(Collected data)
--- START ---
-- pv_equiv track=rewrite | github.com/fiterV/N-grams | src/ngrams.py | get_ngrams_types_counts_for_n_minus1_grams
-- ===== SOURCE A (Python) =====
-- def get_ngrams_types_counts_for_n_minus1_grams(ngrams_freq_dict, n_minus1_grams_freq_dict, words):
--     """
--     Для кожної (N-1)-грами знаходимо кількість типів N-грам, які можна утворити для цієї (N-1)-грами
--     в даному корпусі
--     :param ngrams_freq_dict: частотний словник N-грам
--     :param n_minus1_grams_freq_dict: частотний словник (N-1)-грам
--     :param words: словник слів у корпусі
--     :return: словник у форматі: {(N-1)-грама: кількість типів N-грам, які можна утворити з даної (N-1)-грами в
--     даному корпусі}
--     """
--     # словник t у форматі: {(N-1)-грама: кількість типів N-грам, які можна утворити з даної (N-1)-грами}
--     t = dict()
--     for i in n_minus1_grams_freq_dict.keys():
--         t[i] = 0
--     # Як утворюється N-грама: до кожної (N-1)-грами дописуємо почергово кожне слово зі словника слів
--     # Як рахувати кількість типів N-грам, які утворюються з даної (N-1)-грами:
--     # Якщо N-грама, утворена об'єднанням (N-1)-грами і певного слова зі словника слів,
--     # є в частотному словнику N-грам, тобто частота N-грами в корпусі більше нуля, то цей тип N-грами
--     # можна утворити з даної (N-1)-грами, і значення у словнику t збільшується на одиницю
--     for first in n_minus1_grams_freq_dict.keys():  # для кожної (N-1)-грами
--         for second in words:  # для кожного слова в словнику слів
--             ngram = " ".join([first, second])  # об'єднання (N-1)-грами і слова зі словника слів у N-граму
--             count = ngrams_freq_dict.get(ngram, 0)  # Пошук даної N-грами в частотному словнику,
--             # якщо такої N-грами немає - повертається кількість нуль
--             if count > 0:  # якщо кількість більше нуля, тобто така N-грама існує в корпусі, то
--                 t[first] += 1  # збільшуємо кількість типів N-грам для цієї (N-1)-грами на одиницю
--     return t
-- ===== SOURCE B (Python) =====
-- def get_ngrams_types_counts_for_n_minus1_grams(ngrams_freq_dict, n_minus1_grams_freq_dict, words):
--     # Inverted algorithm: instead of probing the N-gram dictionary with every
--     # (prefix, word) pair, build a multiplicity table of the word list once and
--     # make a single pass over the N-gram dictionary: each positively-counted
--     # N-gram is split at each of its spaces into (prefix, tail), and the prefix
--     # is credited with the multiplicity of the tail in the word list.
--     wc = {}
--     for w in words:
--         wc[w] = wc.get(w, 0) + 1
--     t = dict.fromkeys(n_minus1_grams_freq_dict, 0)
--     for g, c in ngrams_freq_dict.items():
--         if c > 0:
--             left, right = "", g
--             while right:
--                 ch, right = right[0], right[1:]
--                 if ch == " " and left in t:
--                     t[left] += wc.get(right, 0)
--                 left += ch
--     return t
-- ===== Notes on version B (the rewrite author's own statement) =====
-- stated objective: faster
-- what changed: Instead of probing the N-gram dictionary with every (prefix, word) pair (O(|prefixes|*|words|) joins and lookups), B builds a word-multiplicity table once and makes a single pass over the N-gram dictionary, splitting each positive-count N-gram at each space and crediting the prefix with the multiplicity of the tail word.
import Mathlib
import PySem
-- pv_equiv track=rewrite | github.com/PrinceSinghhub/InterviewBit-Tree-Data-Structure | Interview Bit BST/Xor Between Two Arrays!.py | solve
-- ===== SOURCE A (Python) =====
-- def solve(A, B):
--     bigA = bigB = 0
--     maxA = sorted(A)[-100:]
--     maxB = sorted(B)[-100:]
--
--     for v in A:
--         for mb in maxB:
--             bigA = max(bigA, v ^ mb)
--     for v in B:
--         for ma in maxA:
--             bigB = max(bigB, v ^ ma)
--
--     return max(bigA, bigB)
-- ===== SOURCE B (Python) =====
-- MASK = (1 << 33) - 1   # low 33 bits: covers two's-complement of every |x| <= 2**31
-- OFF = 1 << 32          # sign-flip bit so unsigned trie order == signed order
--
--
-- def _insert(root, x):
--     node = root
--     u = x & MASK
--     for i in range(32, -1, -1):
--         b = (u >> i) & 1
--         if node[b] is None:
--             node[b] = [None, None]
--         node = node[b]
--
--
-- def _query(root, x):
--     q = (x & MASK) ^ OFF
--     node = root
--     r = 0
--     for i in range(32, -1, -1):
--         d = 1 - ((q >> i) & 1)
--         if node[d] is not None:
--             r |= 1 << i
--             node = node[d]
--         else:
--             node = node[1 - d]
--     return r - OFF
--
--
-- def solve(A, B):
--     best = 0
--     for tops, others in ((sorted(B)[-100:], A), (sorted(A)[-100:], B)):
--         if tops:
--             root = [None, None]
--             for x in tops:
--                 _insert(root, x)
--             for v in others:
--                 best = max(best, _query(root, v))
--     return best
-- ===== Notes on version B (the rewrite author's own statement) =====
-- stated objective: faster
-- what changed: Replaces the 100-wide inner scan over the other array's top-100 with a 33-level binary max-XOR trie (keys are the low 33 two's-complement bits with the sign bit flipped so the greedy unsigned walk maximises the signed XOR), queried once per element.
import Mathlib
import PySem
--- END ---
**TASK GOAL:**
Look back at the entries above and repeat, unchanged, every line from the line holding "повертається кількість нуль" through the line holding "Inverted algorithm: instead".

**WRITTEN ANSWER:**
--             # якщо такої N-грами немає - повертається кількість нуль
--             if count > 0:  # якщо кількість більше нуля, тобто така N-грама існує в корпусі, то
--                 t[first] += 1  # збільшуємо кількість типів N-грам для цієї (N-1)-грами на одиницю
--     return t
-- ===== SOURCE B (Python) =====
-- def get_ngrams_types_counts_for_n_minus1_grams(ngrams_freq_dict, n_minus1_grams_freq_dict, words):
--     # Inverted algorithm: instead of probing the N-gram dictionary with every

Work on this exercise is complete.